(Data items)
-- pv_equiv track=rewrite | github.com/sisiyotakele/A2SV_Solved_Probelms | codeforces/1741D-Masha-and-a-Beautiful-Tree/1741D-Masha-and-a-Beautiful-Tree.py | solve
-- ===== SOURCE A (Python) =====
-- def solve(arr):
--     if len(arr) == 1:
--         return arr, 0
--
--     mid = len(arr) // 2
--     left, left_ops = solve(arr[:mid])
--     right, right_ops = solve(arr[mid:])
--
--     if left is None or right is None:
--         return None, 0
--
--     if max(left) < min(right):
--         return left + right, left_ops + right_ops
--
--     elif max(right) < min(left):
--         return right + left, left_ops + right_ops + 1
--
--     else:
--         return None, 0
-- ===== SOURCE B (Python) =====
-- def _go(arr):
--     # returns (min, max, ops, ok) summary of the segment instead of the merged list
--     if len(arr) == 1:
--         return arr[0], arr[0], 0, True
--     mid = len(arr) // 2
--     lmn, lmx, lops, lok = _go(arr[:mid])
--     rmn, rmx, rops, rok = _go(arr[mid:])
--     if not (lok and rok):
--         return 0, 0, 0, False
--     if lmx < rmn:
--         return lmn, rmx, lops + rops, True
--     if rmx < lmn:
--         return rmn, lmx, lops + rops + 1, True
--     return 0, 0, 0, False
--
--
-- def solve(arr):
--     _, _, ops, ok = _go(arr)
--     if not ok:
--         return None, 0
--     return sorted(arr), ops
-- ===== Notes on version B (the rewrite author's own statement) =====
-- stated objective: alternative
-- what changed: The recursion no longer builds and returns merged sublists with repeated min/max scans; a helper returns a (min, max, ops, ok) summary per half so each merge step is O(1) comparisons, and the final list is produced once by sorted(arr) at the top.
import Mathlib
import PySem

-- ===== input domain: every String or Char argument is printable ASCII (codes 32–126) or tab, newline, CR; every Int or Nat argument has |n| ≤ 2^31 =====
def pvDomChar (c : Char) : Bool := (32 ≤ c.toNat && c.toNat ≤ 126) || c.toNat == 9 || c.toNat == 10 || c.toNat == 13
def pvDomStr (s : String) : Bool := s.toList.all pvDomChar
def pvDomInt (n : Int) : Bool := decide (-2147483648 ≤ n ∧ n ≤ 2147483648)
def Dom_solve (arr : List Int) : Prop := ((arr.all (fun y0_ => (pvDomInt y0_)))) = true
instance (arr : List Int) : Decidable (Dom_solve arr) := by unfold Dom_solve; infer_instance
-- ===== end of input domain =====

-- B replaces the list-returning recursion by a summary recursion (min, max, ops, ok)
-- over the same halves and one final sorted(arr); alternative decomposition, same cost.
-- Both Pythons recurse forever on [], so Pre_solve excludes the empty list.

-- ===== PORT A =====
-- arr[:mid] / arr[mid:] with 0 ≤ mid ≤ len are exactly take/drop.
-- max(xs)/min(xs) are PySem.List.max?/min?; the lists returned by the recursive
-- calls are always nonempty, so the `none` fallback branch is unreachable.
-- The `arr.length = 0` guard only makes the Python infinite recursion total.
def solve (arr : List Int) : Option (List Int) × Int :=
  if arr.length = 1 then (some arr, 0)
  else if arr.length = 0 then (none, 0)  -- totality guard: Python diverges here (outside Pre_)
  else
    let mid := arr.length / 2
    let l := solve (arr.take mid)
    let r := solve (arr.drop mid)
    match l.1, r.1 with
    | some left, some right =>
      match PySem.List.max? left (fun x => x), PySem.List.min? right (fun x => x),
            PySem.List.max? right (fun x => x), PySem.List.min? left (fun x => x) with
      | some lmx, some rmn, some rmx, some lmn =>
        if lmx < rmn then (some (left ++ right), l.2 + r.2)
        else if rmx < lmn then (some (right ++ left), l.2 + r.2 + 1)
        else (none, 0)
      | _, _, _, _ => (none, 0)  -- unreachable: left/right are nonempty
    | _, _ => (none, 0)
termination_by arr.length
decreasing_by
  · simp only [List.length_take]; omega
  · simp only [List.length_drop]; omega

-- ===== PORT B =====
-- helper _go: summary (min, max, ops, ok) of the segment
def solveGo (arr : List Int) : Int × Int × Int × Bool :=
  if arr.length = 1 then (arr.headI, arr.headI, 0, true)  -- arr[0]
  else if arr.length = 0 then (0, 0, 0, false)  -- totality guard: Python diverges here (outside Pre_)
  else
    let mid := arr.length / 2
    let L := solveGo (arr.take mid)
    let R := solveGo (arr.drop mid)
    if !(L.2.2.2 && R.2.2.2) then (0, 0, 0, false)
    else if L.2.1 < R.1 then (L.1, R.2.1, L.2.2.1 + R.2.2.1, true)
    else if R.2.1 < L.1 then (R.1, L.2.1, L.2.2.1 + R.2.2.1 + 1, true)
    else (0, 0, 0, false)
termination_by arr.length
decreasing_by
  · simp only [List.length_take]; omega
  · simp only [List.length_drop]; omega

def solve_alt (arr : List Int) : Option (List Int) × Int :=
  let g := solveGo arr
  if !g.2.2.2 then (none, 0)
  else (some (PySem.List.sorted arr (fun x => x) false), g.2.2.1)

-- ===== PRECONDITION & SPEC =====
-- Pre_ excludes only the empty list, on which both Pythons recurse without bound (RecursionError).
def Pre_solve (arr : List Int) : Prop := arr ≠ []
instance (arr : List Int) : Decidable (Pre_solve arr) := by unfold Pre_solve; infer_instance

def pvWitness_solve : List Int := [2, 1, 3, 4]

def Spec_solve (arr : List Int) (out : Option (List Int) × Int) : Prop := out = solve_alt arr
instance (arr : List Int) (out : Option (List Int) × Int) : Decidable (Spec_solve arr out) := by unfold Spec_solve; infer_instance

-- ===== CLAIM (what is proved, stated in full; the proofs are below) =====
def Claim_equal_solve : Prop := ∀ (arr : List Int), Dom_solve arr → Pre_solve arr → Spec_solve arr (solve arr)

-- ===== LEMMAS AND PROOFS =====

-- a value that is a member and a lower bound IS what Python's min returns
theorem min?_eq_of_bounds (s : List Int) (m : Int) (hm : m ∈ s) (hb : ∀ x ∈ s, m ≤ x) :
    PySem.List.min? s (fun x => x) = some m := by
  cases h : PySem.List.min? s (fun x => x) with
  | none =>
    rw [PySem.List.min?_eq_none_iff] at h
    simp [h] at hm
  | some v =>
    have hv := PySem.List.min?_mem h
    have h1 := PySem.List.min?_isMin h m hm
    have h2 := hb v hv
    simp only [Option.some.injEq]
    omega

theorem max?_eq_of_bounds (s : List Int) (m : Int) (hm : m ∈ s) (hb : ∀ x ∈ s, x ≤ m) :
    PySem.List.max? s (fun x => x) = some m := by
  cases h : PySem.List.max? s (fun x => x) with
  | none =>
    rw [PySem.List.max?_eq_none_iff] at h
    simp [h] at hm
  | some v =>
    have hv := PySem.List.max?_mem h
    have h1 := PySem.List.max?_isMax h m hm
    have h2 := hb v hv
    simp only [Option.some.injEq]
    omega

-- the joint invariant of A's recursion and B's summary recursion
def SolveInv (arr : List Int) : Prop :=
  let g := solveGo arr
  (g.2.2.2 = true →
    ∃ s, solve arr = (some s, g.2.2.1) ∧ s.Perm arr ∧ s.Pairwise (· < ·) ∧
      g.1 ∈ s ∧ g.2.1 ∈ s ∧ (∀ x ∈ s, g.1 ≤ x ∧ x ≤ g.2.1)) ∧
  (g.2.2.2 = false → solve arr = (none, 0))

theorem inv_holds : ∀ (n : ℕ) (arr : List Int), arr.length = n → arr ≠ [] → SolveInv arr := by
  intro n
  induction n using Nat.strong_induction_on with
  | _ n ih =>
    intro arr hlen hne
    by_cases h1 : arr.length = 1
    · -- base: singleton
      obtain ⟨a, rest, rfl⟩ := List.exists_cons_of_ne_nil hne
      have : rest = [] := by
        simp at h1; exact h1
      subst this
      constructor
      · intro _
        refine ⟨[a], ?_, List.Perm.refl _, by simp, by simp [solveGo], by simp [solveGo], ?_⟩
        · simp [solve, solveGo]
        · intro x hx; simp at hx; simp [solveGo, hx]
      · intro hfalse
        simp [solveGo] at hfalse
    · -- recursive case
      have h2 : 2 ≤ arr.length := by
        cases harr : arr.length with
        | zero => exact absurd (List.eq_nil_of_length_eq_zero harr) hne
        | succ k => omega
      set mid := arr.length / 2 with hmid
      have hmid1 : 1 ≤ mid := by omega
      have hmidlt : mid < arr.length := by omega
      have hlt : (arr.take mid).length = mid := by simp; omega
      have hrt : (arr.drop mid).length = arr.length - mid := by simp
      have hlne : arr.take mid ≠ [] := by
        intro h; rw [h] at hlt; simp at hlt; omega
      have hrne : arr.drop mid ≠ [] := by
        intro h; rw [h] at hrt; simp at hrt; omega
      have ihl := ih (arr.take mid).length (by omega) (arr.take mid) rfl hlne
      have ihr := ih (arr.drop mid).length (by omega) (arr.drop mid) rfl hrne
      -- unfold one step of both recursions
      have hsolve : solve arr =
          (let l := solve (arr.take mid)
           let r := solve (arr.drop mid)
           match l.1, r.1 with
           | some left, some right =>
             match PySem.List.max? left (fun x => x), PySem.List.min? right (fun x => x),
                   PySem.List.max? right (fun x => x), PySem.List.min? left (fun x => x) with
             | some lmx, some rmn, some rmx, some lmn =>
               if lmx < rmn then (some (left ++ right), l.2 + r.2)
               else if rmx < lmn then (some (right ++ left), l.2 + r.2 + 1)
               else (none, 0)
             | _, _, _, _ => (none, 0)
           | _, _ => (none, 0)) := by
        rw [solve]
        simp only [h1, if_false]
        have h0 : ¬ arr.length = 0 := by omega
        simp only [h0, if_false]
        rfl
      have hgo : solveGo arr =
          (let L := solveGo (arr.take mid)
           let R := solveGo (arr.drop mid)
           if !(L.2.2.2 && R.2.2.2) then (0, 0, 0, false)
           else if L.2.1 < R.1 then (L.1, R.2.1, L.2.2.1 + R.2.2.1, true)
           else if R.2.1 < L.1 then (R.1, L.2.1, L.2.2.1 + R.2.2.1 + 1, true)
           else (0, 0, 0, false)) := by
        rw [solveGo]
        simp only [h1, if_false]
        have h0 : ¬ arr.length = 0 := by omega
        simp only [h0, if_false]
        rfl
      obtain ⟨ihlT, ihlF⟩ := ihl
      obtain ⟨ihrT, ihrF⟩ := ihr
      by_cases hLok : (solveGo (arr.take mid)).2.2.2 = true
      · by_cases hRok : (solveGo (arr.drop mid)).2.2.2 = true
        · -- both children ok
          obtain ⟨sl, hslA, hslP, hslS, hlmn, hlmx, hlbd⟩ := ihlT hLok
          obtain ⟨sr, hsrA, hsrP, hsrS, hrmn, hrmx, hrbd⟩ := ihrT hRok
          have hmaxl := max?_eq_of_bounds sl _ hlmx (fun x hx => (hlbd x hx).2)
          have hminl := min?_eq_of_bounds sl _ hlmn (fun x hx => (hlbd x hx).1)
          have hmaxr := max?_eq_of_bounds sr _ hrmx (fun x hx => (hrbd x hx).2)
          have hminr := min?_eq_of_bounds sr _ hrmn (fun x hx => (hrbd x hx).1)
          have hperm : (sl ++ sr).Perm arr := by
            have := List.Perm.append hslP hsrP
            rwa [List.take_append_drop] at this
          have hperm' : (sr ++ sl).Perm arr := (List.perm_append_comm).trans hperm
          unfold SolveInv
          rw [hsolve, hgo]
          simp only [hslA, hsrA, hmaxl, hminl, hmaxr, hminr, hLok, hRok, Bool.and_self,
            Bool.not_true]
          by_cases hc1 : (solveGo (arr.take mid)).2.1 < (solveGo (arr.drop mid)).1
          · -- left block below right block
            simp only [hc1, if_true, if_false, Bool.false_eq_true]
            constructor
            · intro _
              refine ⟨sl ++ sr, rfl, hperm, ?_, ?_, ?_, ?_⟩
              · rw [List.pairwise_append]
                refine ⟨hslS, hsrS, ?_⟩
                intro x hx y hy
                have := (hlbd x hx).2
                have := (hrbd y hy).1
                omega
              · simp [hlmn]
              · simp [hrmx]
              · intro x hx
                rcases List.mem_append.mp hx with hx | hx
                · have h := hlbd x hx
                  have := (hrbd _ hrmx).1
                  constructor
                  · exact h.1
                  · omega
                · have h := hrbd x hx
                  have := (hlbd _ hlmn).2
                  constructor
                  · omega
                  · exact h.2
            · intro h; simp at h
          · by_cases hc2 : (solveGo (arr.drop mid)).2.1 < (solveGo (arr.take mid)).1
            · -- right block below left block: one swap
              simp only [hc1, hc2, if_false, if_true, Bool.false_eq_true]
              constructor
              · intro _
                refine ⟨sr ++ sl, rfl, hperm', ?_, ?_, ?_, ?_⟩
                · rw [List.pairwise_append]
                  refine ⟨hsrS, hslS, ?_⟩
                  intro x hx y hy
                  have := (hrbd x hx).2
                  have := (hlbd y hy).1
                  omega
                · simp [hrmn]
                · simp [hlmx]
                · intro x hx
                  rcases List.mem_append.mp hx with hx | hx
                  · have h := hrbd x hx
                    have := (hlbd _ hlmn).2
                    constructor
                    · exact h.1
                    · omega
                  · have h := hlbd x hx
                    have := (hrbd _ hrmx).1
                    constructor
                    · omega
                    · exact h.2
              · intro h; simp at h
            · -- neither: fail
              simp only [hc1, hc2, if_false, Bool.false_eq_true]
              refine ⟨fun h => ?_, fun _ => ?_⟩ <;> simp_all
        · -- right child failed
          have hR : (solveGo (arr.drop mid)).2.2.2 = false := by
            cases h : (solveGo (arr.drop mid)).2.2.2
            · rfl
            · exact absurd h hRok
          have hsrA := ihrF hR
          unfold SolveInv
          rw [hsolve, hgo]
          simp only [hsrA, hR, Bool.and_false, Bool.not_false, if_true]
          constructor
          · intro h; simp at h
          · intro _
            cases h : (solve (arr.take mid)).1 <;> simp
      · -- left child failed
        have hL : (solveGo (arr.take mid)).2.2.2 = false := by
          cases h : (solveGo (arr.take mid)).2.2.2
          · rfl
          · exact absurd h hLok
        have hslA := ihlF hL
        unfold SolveInv
        rw [hsolve, hgo]
        simp only [hslA, hL, Bool.false_and, Bool.not_false, if_true]
        refine ⟨fun h => ?_, fun _ => ?_⟩ <;> simp_all

-- ===== VERDICT (by name: the statement is the Claim_ definition above) =====
theorem solve_spec : Claim_equal_solve := by
  intro arr _ hpre
  unfold Spec_solve solve_alt
  have hinv := inv_holds arr.length arr rfl hpre
  unfold SolveInv at hinv
  obtain ⟨hT, hF⟩ := hinv
  cases hok : (solveGo arr).2.2.2 with
  | false =>
    rw [hF hok]
    simp [hok]
  | true =>
    obtain ⟨s, hA, hP, hS, _, _, _⟩ := hT hok
    rw [hA]
    simp only [hok, Bool.not_true, Bool.false_eq_true, reduceIte]
    have := PySem.List.sorted_eq_of_perm_of_pairwise_lt (xs := arr) (ys := s)
      (key := fun x => x) hP (by simpa using hS)
    rw [this]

(TASK BRIEF): From the line that has "def Pre_solve (arr" through the line that has "PySem.List.min? s (fun x => x) = some", copy every line exactly as it appears above, and leave out all others.

(RESPONSE TO THIS EXERCISE):
def Pre_solve (arr : List Int) : Prop := arr ≠ []
instance (arr : List Int) : Decidable (Pre_solve arr) := by unfold Pre_solve; infer_instance

def pvWitness_solve : List Int := [2, 1, 3, 4]

def Spec_solve (arr : List Int) (out : Option (List Int) × Int) : Prop := out = solve_alt arr
instance (arr : List Int) (out : Option (List Int) × Int) : Decidable (Spec_solve arr out) := by unfold Spec_solve; infer_instance

-- ===== CLAIM (what is proved, stated in full; the proofs are below) =====
def Claim_equal_solve : Prop := ∀ (arr : List Int), Dom_solve arr → Pre_solve arr → Spec_solve arr (solve arr)

-- ===== LEMMAS AND PROOFS =====

-- a value that is a member and a lower bound IS what Python's min returns
theorem min?_eq_of_bounds (s : List Int) (m : Int) (hm : m ∈ s) (hb : ∀ x ∈ s, m ≤ x) :
    PySem.List.min? s (fun x => x) = some m := by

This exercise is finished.